説明

旗の製造方法及び旗

【課題】旗の表面に所望のデザインを印刷し、裏面に機能性薬剤を固着させる場合において、裏面の色目が表面に抜けていない、機能性薬剤性能(防炎、光触媒等)のある旗の製造方法及び旗を提供すること。
【解決手段】本発明に係る旗の製造方法は、繊維布生地の表面に所望のデザインの印刷を施す第1の工程と、第1の工程の後、繊維布生地の裏面に、機能性薬剤を固着させる第2の工程とを備える。第2の工程では、シルクスクリーン印刷で行い、そこに網点模様版を使用することにより、所望のデザイン品質を落とさないように、機能性薬剤を固着させる。

【発明の詳細な説明】
【技術分野】
【0001】
本発明は、旗の製造方法及び旗に関する。
【背景技術】
【0002】
従来、全国に展開している店舗等に使用されている横幕や懸垂幕に使用されている比較的目付けのあるポリエステル生地(トロピカル)に機能性薬剤の加工を施す際には、まず所望のデザインをスクリーン印刷し、乾燥する。次に機能性薬剤をディッピング(浸漬)等の方法で製品表裏全面に塗布する方法が用いられている。
【特許文献1】特開平11−1871号公報
【発明の開示】
【発明が解決しようとする課題】
【0003】
しかし、上記のような技術は、デザイン品質面で問題がある。確かに機能性薬剤(例えば防炎剤)はディッピングングすることによって向上するのだが、ディッピングではデザイン面に均一に薬剤が塗布されないため、画像に白ムラが生じ、デザインの品位が落ちる。近年の画像処理技術の発展に伴い、印刷面の色彩品質に対する要求は高まっており、品質面の問題を克服しない限り、トロピカル生地の機能性薬剤付商品のさらなる普及は難しい。
【0004】
それゆえ、本発明の目的は、画像品質も維持され、かつ機能性薬剤性能も保持された印刷を実現せしめることである。
【課題を解決するための手段】
【0005】
上記課題を解決するために、本発明は、旗の表面に宣伝内容を印刷後、裏面に機能性薬剤を印刷する際、網点模様版を使用することを特徴とする。
【発明の効果】
【0006】
本発明によれば、裏面に機能性薬剤をシルクスクリーン印刷及びロータリースクリーン印刷で固着する際、使用する版として網点模様のものを用いる。
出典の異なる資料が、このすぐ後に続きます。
-- pv_equiv track=rewrite | github.com/tedunderwood/GenreProject | python/reception/poetry/lineardiction.py | add_genres
-- ===== SOURCE A (Python) =====
-- from collections import Counter
--
-- def add_genres(genrelist):
--     newcounts = dict()
--     for genre in genrelist:
--         for year, wordcounts in genre.items():
--             if year in newcounts:
--                 for word, count in wordcounts.items():
--                     newcounts[year][word] += count
--             else:
--                 newcounts[year] = Counter()
--                 for word, count in wordcounts.items():
--                     newcounts[year][word] += count
--
--     return newcounts
-- ===== SOURCE B (Python) =====
-- from collections import Counter
--
-- def add_genres(genrelist):
--     # Pass 1: group the wordcount dicts by year (dicts keep first-seen year order).
--     buckets = {}
--     for genre in genrelist:
--         for year, wordcounts in genre.items():
--             buckets.setdefault(year, []).append(wordcounts)
--     # Pass 2: merge each year's wordcount dicts into one Counter via update.
--     newcounts = {}
--     for year, group in buckets.items():
--         c = Counter()
--         for wordcounts in group:
--             c.update(wordcounts)
--         newcounts[year] = c
--     return newcounts
-- ===== Notes on version B (the rewrite author's own statement) =====
-- stated objective: alternative
-- what changed: A interleaves merging into one pass (per year-entry, branch on whether the year is already present and add word counts immediately); B decomposes into two passes: first group the wordcount dicts into per-year buckets, then merge each bucket into a fresh Counter via update, which preserves zero and negative counts exactly.
import Mathlib
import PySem

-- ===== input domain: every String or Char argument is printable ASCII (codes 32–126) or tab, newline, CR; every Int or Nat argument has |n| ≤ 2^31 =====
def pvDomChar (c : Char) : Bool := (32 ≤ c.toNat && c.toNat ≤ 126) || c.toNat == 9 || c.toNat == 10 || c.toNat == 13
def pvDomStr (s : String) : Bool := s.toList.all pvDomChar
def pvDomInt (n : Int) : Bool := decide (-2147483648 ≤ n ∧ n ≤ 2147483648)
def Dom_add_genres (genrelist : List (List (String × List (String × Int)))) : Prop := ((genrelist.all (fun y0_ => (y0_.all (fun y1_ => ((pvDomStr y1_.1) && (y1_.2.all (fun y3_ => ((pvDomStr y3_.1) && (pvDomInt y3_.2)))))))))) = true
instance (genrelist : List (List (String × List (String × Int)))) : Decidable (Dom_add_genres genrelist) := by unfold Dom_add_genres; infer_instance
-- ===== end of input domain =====

-- B replaces A's single interleaved pass by a group-then-merge decomposition:
-- first bucket the wordcount dicts by year, then merge each bucket with Counter.update
-- (objective: alternative decomposition; same asymptotic cost).

-- ===== PORT A =====
def add_genres (genrelist : List (List (String × List (String × Int)))) : List (String × List (String × Int)) :=
  let newcounts : PySem.Dict String (PySem.Dict String Int) :=
    genrelist.foldl (fun nc genre =>
      (PySem.Dict.ofList genre).items.foldl (fun nc yp =>
        if nc.contains yp.1 then
          (PySem.Dict.ofList yp.2).items.foldl
            (fun nc wp => nc.insert yp.1 ((nc.getD yp.1 PySem.Dict.empty).modify wp.1 0 (· + wp.2))) nc
        else
          (PySem.Dict.ofList yp.2).items.foldl
            (fun nc wp => nc.insert yp.1 ((nc.getD yp.1 PySem.Dict.empty).modify wp.1 0 (· + wp.2)))
            (nc.insert yp.1 PySem.Dict.empty)) nc) PySem.Dict.empty
  newcounts.items.map (fun p => (p.1, p.2.items))

-- ===== PORT B =====
-- Counter.update with a mapping: c[w] += n for each item, zero/negative counts kept.
def pvCUpd (c : PySem.Dict String Int) (wc : List (String × Int)) : PySem.Dict String Int :=
  wc.foldl (fun c wp => c.modify wp.1 0 (· + wp.2)) c

def add_genres_alt (genrelist : List (List (String × List (String × Int)))) : List (String × List (String × Int)) :=
  let buckets : PySem.Dict String (List (List (String × Int))) :=
    genrelist.foldl (fun b genre =>
      (PySem.Dict.ofList genre).items.foldl (fun b yp =>
        b.modify yp.1 [] (· ++ [(PySem.Dict.ofList yp.2).items])) b) PySem.Dict.empty
  buckets.items.map (fun p => (p.1, (p.2.foldl pvCUpd PySem.Dict.empty).items))

-- ===== PRECONDITION & SPEC =====
def Spec_add_genres (genrelist : List (List (String × List (String × Int)))) (out : List (String × List (String × Int))) : Prop := out = add_genres_alt genrelist
instance (genrelist : List (List (String × List (String × Int)))) (out : List (String × List (String × Int))) : Decidable (Spec_add_genres genrelist out) := by unfold Spec_add_genres; infer_instance

-- ===== CLAIM (what is proved, stated in full; the proofs are below) =====
def Claim_equal_add_genres : Prop := ∀ (genrelist : List (List (String × List (String × Int)))), Dom_add_genres genrelist → Spec_add_genres genrelist (add_genres genrelist)

-- ===== LEMMAS AND PROOFS =====

-- Merge each bucket: the simulation map from B's bucket dict to A's counter dict.
def pvG (b : PySem.Dict String (List (List (String × Int)))) : PySem.Dict String (PySem.Dict String Int) :=
  PySem.Dict.mk (b.items.map (fun p => (p.1, p.2.foldl pvCUpd PySem.Dict.empty)))

theorem keys_pvG (b : PySem.Dict String (List (List (String × Int)))) : (pvG b).keys = b.keys := by
  simp [pvG, PySem.Dict.keys]

theorem contains_pvG (b : PySem.Dict String (List (List (String × Int)))) (k : String) :
    (pvG b).contains k = b.contains k := by
  simp [pvG, PySem.Dict.contains, List.any_map, Function.comp_def]

theorem get?_pvG (b : PySem.Dict String (List (List (String × Int)))) (k : String) :
    (pvG b).get? k = (b.get? k).map (fun v => v.foldl pvCUpd PySem.Dict.empty) := by
  simp [pvG, PySem.Dict.get?, List.find?_map, Function.comp_def]

theorem pvG_insert (b : PySem.Dict String (List (List (String × Int)))) (k : String)
    (v : List (List (String × Int))) :
    pvG (b.insert k v) = (pvG b).insert k (v.foldl pvCUpd PySem.Dict.empty) := by
  apply PySem.Dict.ext
  by_cases hc : b.contains k = true
  · rw [PySem.Dict.items_insert_of_contains _ _ ((contains_pvG b k).trans hc)]
    simp only [pvG]
    rw [PySem.Dict.items_insert_of_contains _ _ hc]
    simp only [List.map_map]
    apply List.map_congr_left
    intro p _
    by_cases hpk : p.1 = k <;> simp [hpk]
  · have hcf : b.contains k = false := by simpa using hc
    rw [PySem.Dict.items_insert_of_not_contains _ _ ((contains_pvG b k).trans hcf)]
    simp only [pvG]
    rw [PySem.Dict.items_insert_of_not_contains _ _ hcf]
    simp

theorem map_replace_id_of_not_mem {α : Type} (l : List (String × α)) (k : String) (v : α)
    (h : k ∉ l.map Prod.fst) :
    l.map (fun p => if p.1 = k then (k, v) else p) = l := by
  induction l with
  | nil => rfl
  | cons p tl ih =>
    simp only [List.map_cons, List.mem_cons, not_or] at h
    have hpk : ¬ p.1 = k := fun he => h.1 (by simp [he])
    rw [List.map_cons, if_neg hpk, ih h.2]

theorem map_replace_id {α : Type} (l : List (String × α)) (k : String) (v : α)
    (hnd : (l.map Prod.fst).Nodup) (hm : (k, v) ∈ l) :
    l.map (fun p => if p.1 = k then (k, v) else p) = l := by
  induction l with
  | nil => simp at hm
  | cons p tl ih =>
    simp only [List.map_cons, List.nodup_cons] at hnd
    rcases hnd with ⟨hni, hnd⟩
    rcases List.mem_cons.mp hm with he | htl
    · rw [List.map_cons, ← he, if_pos rfl,
        map_replace_id_of_not_mem tl k v (by simpa [← he] using hni)]
    · have hk : k ∈ tl.map Prod.fst := List.mem_map.mpr ⟨(k, v), htl, rfl⟩
      have hpk : ¬ p.1 = k := fun he => hni (he ▸ hk)
      rw [List.map_cons, if_neg hpk, ih hnd htl]

theorem insert_self_of_get? {ν : Type} (d : PySem.Dict String ν) (k : String) (v : ν)
    (hnd : d.keys.Nodup) (h : d.get? k = some v) : d.insert k v = d := by
  have hc : d.contains k = true := by
    rw [PySem.Dict.contains_eq_isSome_get?, h]; rfl
  apply PySem.Dict.ext
  rw [PySem.Dict.items_insert_of_contains d v hc]
  have hm : (k, v) ∈ d.items := (PySem.Dict.get?_eq_some_iff_mem_items d k v hnd).mp h
  simp only [beq_iff_eq]
  exact map_replace_id d.items k v hnd hm

theorem innerA (wl : List (String × Int)) :
    ∀ (nc : PySem.Dict String (PySem.Dict String Int)) (y : String) (c : PySem.Dict String Int),
    nc.keys.Nodup → nc.get? y = some c →
    wl.foldl (fun nc wp => nc.insert y ((nc.getD y PySem.Dict.empty).modify wp.1 0 (· + wp.2))) nc
      = nc.insert y (pvCUpd c wl) := by
  induction wl with
  | nil =>
    intro nc y c hnd h
    simpa [pvCUpd] using (insert_self_of_get? nc y c hnd h).symm
  | cons wp wl ih =>
    intro nc y c hnd h
    have hg : nc.getD y PySem.Dict.empty = c := PySem.Dict.getD_of_get?_eq_some nc _ h
    simp only [List.foldl_cons, hg]
    rw [ih (nc.insert y (c.modify wp.1 0 (· + wp.2))) y (c.modify wp.1 0 (· + wp.2))
        (PySem.Dict.nodup_keys_insert nc y _ hnd) (PySem.Dict.get?_insert_self nc y _),
        PySem.Dict.insert_insert_self]
    rfl

theorem nodup_keys_modify (b : PySem.Dict String (List (List (String × Int)))) (y : String)
    (f : List (List (String × Int)) → List (List (String × Int)))
    (hnd : b.keys.Nodup) : (b.modify y [] f).keys.Nodup := by
  rw [show (b.modify y [] f) = b.insert y (f (b.getD y [])) from rfl]
  exact PySem.Dict.nodup_keys_insert b y _ hnd

theorem stepL (b : PySem.Dict String (List (List (String × Int)))) (hnd : b.keys.Nodup)
    (y : String) (wl : List (String × Int)) :
    (if (pvG b).contains y then
        wl.foldl (fun nc wp => nc.insert y ((nc.getD y PySem.Dict.empty).modify wp.1 0 (· + wp.2))) (pvG b)
      else
        wl.foldl (fun nc wp => nc.insert y ((nc.getD y PySem.Dict.empty).modify wp.1 0 (· + wp.2)))
          ((pvG b).insert y PySem.Dict.empty))
      = pvG (b.modify y [] (· ++ [wl])) := by
  have hndG : (pvG b).keys.Nodup := by rw [keys_pvG]; exact hnd
  rw [show (b.modify y [] (· ++ [wl])) = b.insert y (b.getD y [] ++ [wl]) from rfl, pvG_insert]
  by_cases hc : b.contains y = true
  · have hs : ((b.get? y).isSome) = true := by rw [← PySem.Dict.contains_eq_isSome_get?]; exact hc
    obtain ⟨old, hold⟩ := Option.isSome_iff_exists.mp hs
    have hgd : b.getD y [] = old := PySem.Dict.getD_of_get?_eq_some b _ hold
    have hG : (pvG b).get? y = some (old.foldl pvCUpd PySem.Dict.empty) := by
      rw [get?_pvG, hold]; rfl
    rw [if_pos (by rw [contains_pvG]; exact hc)]
    rw [innerA wl (pvG b) y _ hndG hG, hgd, List.foldl_append]
    rfl
  · have hcf : b.contains y = false := by simpa using hc
    have hgd : b.getD y [] = [] := PySem.Dict.getD_of_not_contains b [] hcf
    rw [if_neg (by rw [contains_pvG, hcf]; simp)]
    rw [innerA wl ((pvG b).insert y PySem.Dict.empty) y PySem.Dict.empty
        (PySem.Dict.nodup_keys_insert _ y _ hndG) (PySem.Dict.get?_insert_self _ y _),
        PySem.Dict.insert_insert_self, hgd]
    rfl

theorem genreL (pairs : List (String × List (String × Int))) :
    ∀ (b : PySem.Dict String (List (List (String × Int)))), b.keys.Nodup →
    pairs.foldl (fun nc yp =>
        if nc.contains yp.1 then
          (PySem.Dict.ofList yp.2).items.foldl
            (fun nc wp => nc.insert yp.1 ((nc.getD yp.1 PySem.Dict.empty).modify wp.1 0 (· + wp.2))) nc
        else
          (PySem.Dict.ofList yp.2).items.foldl
            (fun nc wp => nc.insert yp.1 ((nc.getD yp.1 PySem.Dict.empty).modify wp.1 0 (· + wp.2)))
            (nc.insert yp.1 PySem.Dict.empty)) (pvG b)
      = pvG (pairs.foldl (fun b yp => b.modify yp.1 [] (· ++ [(PySem.Dict.ofList yp.2).items])) b) := by
  induction pairs with
  | nil => intro b _; rfl
  | cons yp tl ih =>
    intro b hnd
    simp only [List.foldl_cons]
    rw [stepL b hnd yp.1 (PySem.Dict.ofList yp.2).items]
    exact ih _ (nodup_keys_modify b yp.1 _ hnd)

theorem topL (gl : List (List (String × List (String × Int)))) :
    ∀ (b : PySem.Dict String (List (List (String × Int)))), b.keys.Nodup →
    gl.foldl (fun nc genre =>
        (PySem.Dict.ofList genre).items.foldl (fun nc yp =>
          if nc.contains yp.1 then
            (PySem.Dict.ofList yp.2).items.foldl
              (fun nc wp => nc.insert yp.1 ((nc.getD yp.1 PySem.Dict.empty).modify wp.1 0 (· + wp.2))) nc
          else
            (PySem.Dict.ofList yp.2).items.foldl
              (fun nc wp => nc.insert yp.1 ((nc.getD yp.1 PySem.Dict.empty).modify wp.1 0 (· + wp.2)))
              (nc.insert yp.1 PySem.Dict.empty)) nc) (pvG b)
      = pvG (gl.foldl (fun b genre =>
          (PySem.Dict.ofList genre).items.foldl (fun b yp =>
            b.modify yp.1 [] (· ++ [(PySem.Dict.ofList yp.2).items])) b) b) := by
  induction gl with
  | nil => intro b _; rfl
  | cons genre tl ih =>
    intro b hnd
    simp only [List.foldl_cons]
    rw [genreL (PySem.Dict.ofList genre).items b hnd]
    refine ih _ ?_
    -- nodup keys preserved through the per-genre modify loop
    clear ih
    induction (PySem.Dict.ofList genre).items generalizing b with
    | nil => exact hnd
    | cons yp tl2 ih2 =>
      simp only [List.foldl_cons]
      exact ih2 _ (nodup_keys_modify b yp.1 _ hnd)

-- ===== VERDICT (by name: the statement is the Claim_ definition above) =====
theorem add_genres_spec : Claim_equal_add_genres := by
  unfold Claim_equal_add_genres
  intro gl _
  unfold Spec_add_genres add_genres add_genres_alt
  have h := topL gl PySem.Dict.empty (by exact PySem.Dict.nodup_keys_empty)
  rw [show pvG PySem.Dict.empty = PySem.Dict.empty from rfl] at h
  rw [h]
  simp [pvG, List.map_map, Function.comp_def]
これにより、生地の裏面上部に機能性薬剤を固着させることができ、表面のデザイン面まで色抜けすることを防止することができる。したがって、旗の一方面に所望のデザインを印刷し、他方面に機能性薬剤を固着させる場合において、当該他方面の色目が当該一方面に抜けないようにするための旗の製造方法が提供されることとなる。
【発明を実施するための最良の形態】
【0007】
本発明の実施形態に係る旗は、繊維布生地の一方面に所望デザインの印刷を施す第1の工程と、前記繊維布生地の他方面に機能性薬剤を固着させるための第2の工程を備える工程を経て製造される。その際第2の工程では網模様版が使用される。
【0008】
ここで機能とは、たとえば、防炎性、難燃性、光触媒効果、撥水性、撥油性、消臭性、抗菌・制菌性、防腐性、防かび性、紫外線吸収・遮蔽性、吸放湿性、マイナスイオン発生性、防水性、吸水性、吸油性、防黄色性、難溶融性、芳香性、透湿性、水透過性、調湿性、帯電防止性、防汚性、導電性を含み、その種類は特に制限されるものではない。機能性薬剤とは、上記機能を実現することができる薬剤であり、防炎性であれば防炎薬剤、光触媒効果であれば光触媒(酸化チタンなど)といったように、それぞれの機能を実現することができる薬剤のことをいう。
【0009】
ここで、旗とは、宣伝用の幟旗や、横断幕、懸垂幕、社旗、校旗、優勝旗、国旗、会旗、団旗、労働旗、手旗、応援旗、信号旗、安全旗、安全衛生旗、船旗、敬弔旗、神社旗、門幕、山車幕、紋幕、泥幕、応援幕、水引幕、舞台幕、盆幕、見送幕、神社幟、相撲幟、武者幟、鯉幟、桃太郎幟、背幟、役者(歌舞伎)幟、タペストリー、バナーなど、あらゆる旗のことをいう。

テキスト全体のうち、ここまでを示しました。